Les députés établissent actuellement le budget à l’Assemblée nationale. Si tous les amendements proposés avaient été adoptés, le prix du paquet de cigarettes aurait atteint la somme exorbitante de 56,86 euros. Explications.

Équilibrer les finances publiques

Les débats ont été houleux à l’Assemblée nationale. Comme chaque année, le budget fait polémique. Les députés ont déposé  des centaines d’amendements pour faire baisser la TVA sur le bois de chauffage, ou encore sur les transports en commun. Si toutes ces propositions avaient été validées, elles auraient coûté environ 125 milliards d’euros à l’État. Or, l’article 40 de la constitution garantit l’équilibre des ressources publiques en obligeant les députés à compenser les baisses de taxes par des rentrées d’argent équivalentes.

Le tabac, la cible favorite des députés

Les parlementaires ont trouvé la parade idéale à l’article 40. Comme des mauvais élèves, ils recopient tous la même réponse au mot près : "La perte de recettes pour l’État est compensée (...) par la création d’une taxe additionnelle aux droits visés aux articles 575 et 575 A du code général des impôts". Cette formule exacte a été retrouvée 407 fois sur les six cents amendements déposés.

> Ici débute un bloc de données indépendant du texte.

-- pv_equiv track=rewrite | github.com/DavidRiveraRvD/UVa-Online-Judge | BASICO/ARENAS/PRE-PARCIAL/W00028.py | evaluador
-- ===== SOURCE A (Python) =====
-- def evaluador(pal, new):
--     '''La funcion evaluador invierte la lista de la entrada
--     agregando cada elemento a una nueva lista'''
--     if len(pal)==1:
--         new.insert(0, pal[0])
--         return new
--     else:
--         new.insert(0, pal[0])
--         pal = pal[1:]
--         return evaluador(pal,new)
-- ===== SOURCE B (Python) =====
-- def evaluador(pal, new):
--     new[:0] = reversed(pal)
--     return new
-- ===== Notes on version B (the rewrite author's own statement) =====
-- stated objective: faster
-- what changed: Replaces the element-by-element recursion (one insert(0,...) per call) with a single slice assignment that splices reversed(pal) in front of new in one O(n) step.
-- outside the precondition, e.g. on evaluador([], [1]): A raises IndexError, B returns [1]
import Mathlib
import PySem

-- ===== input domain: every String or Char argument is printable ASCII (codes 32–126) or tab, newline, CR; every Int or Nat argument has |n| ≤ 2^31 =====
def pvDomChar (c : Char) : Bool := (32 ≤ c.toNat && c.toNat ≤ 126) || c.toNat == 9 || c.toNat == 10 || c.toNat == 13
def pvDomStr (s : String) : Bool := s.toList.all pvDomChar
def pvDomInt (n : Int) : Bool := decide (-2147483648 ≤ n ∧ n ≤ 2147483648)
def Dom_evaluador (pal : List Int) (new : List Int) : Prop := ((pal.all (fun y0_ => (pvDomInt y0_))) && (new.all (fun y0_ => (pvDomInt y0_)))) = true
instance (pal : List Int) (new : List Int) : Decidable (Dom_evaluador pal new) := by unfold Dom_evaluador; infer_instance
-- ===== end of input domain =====

-- B replaces A's per-element recursion with one slice splice (new[:0] = reversed(pal));
-- equivalence is about the RETURN value only (A mutates new in place, B splices into new in place too).

-- ===== PORT A =====
-- A recurses: insert pal[0] at the front of new, recurse on pal[1:], stopping when len(pal)==1.
-- On pal = [] Python raises IndexError (excluded by Pre_); the port returns new there only to be total.
def evaluador (pal : List Int) (new : List Int) : List Int :=
  match pal with
  | [] => new
  | [x] => x :: new
  | x :: rest => evaluador rest (x :: new)

-- ===== PORT B =====
def evaluador_alt (pal : List Int) (new : List Int) : List Int :=
  pal.reverse ++ new

-- ===== PRECONDITION & SPEC =====
-- Pre_ excludes pal = [], where Python A raises IndexError (pal[0]).
def Pre_evaluador (pal : List Int) (new : List Int) : Prop := pal ≠ []
instance (pal : List Int) (new : List Int) : Decidable (Pre_evaluador pal new) := by unfold Pre_evaluador; infer_instance
def pvWitness_evaluador : List Int × List Int := ([3, 1, 2], [9, 8])

def Spec_evaluador (pal : List Int) (new : List Int) (out : List Int) : Prop := out = evaluador_alt pal new
instance (pal : List Int) (new : List Int) (out : List Int) : Decidable (Spec_evaluador pal new out) := by unfold Spec_evaluador; infer_instance

-- ===== CLAIM (what is proved, stated in full; the proofs are below) =====
def Claim_equal_evaluador : Prop := ∀ (pal : List Int) (new : List Int), Dom_evaluador pal new → Pre_evaluador pal new → Spec_evaluador pal new (evaluador pal new)

-- ===== LEMMAS AND PROOFS =====
theorem evaluador_eq_reverse_append (pal : List Int) (new : List Int) (h : pal ≠ []) :
    evaluador pal new = pal.reverse ++ new := by
  induction pal generalizing new with
  | nil => exact absurd rfl h
  | cons x rest ih =>
    cases rest with
    | nil => simp [evaluador]
    | cons y t =>
      have hih := ih (x :: new) (List.cons_ne_nil y t)
      simp only [evaluador, hih, List.reverse_cons]
      simp

-- ===== VERDICT (by name: the statement is the Claim_ definition above) =====
theorem evaluador_spec : Claim_equal_evaluador := by
  intro pal new _ hpre
  unfold Spec_evaluador evaluador_alt
  exact evaluador_eq_reverse_append pal new hpre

Les articles 575 et 575A fixent la fiscalité du tabac. Autrement dit, les députés proposent systématiquement d’augmenter le prix du tabac pour financer leurs propositions. Valérie Rabault (PS), rapportrice générale du budget, a estimé que le paquet de cigarettes devrait coûter 56.86 euros si tous les amendements étaient votés.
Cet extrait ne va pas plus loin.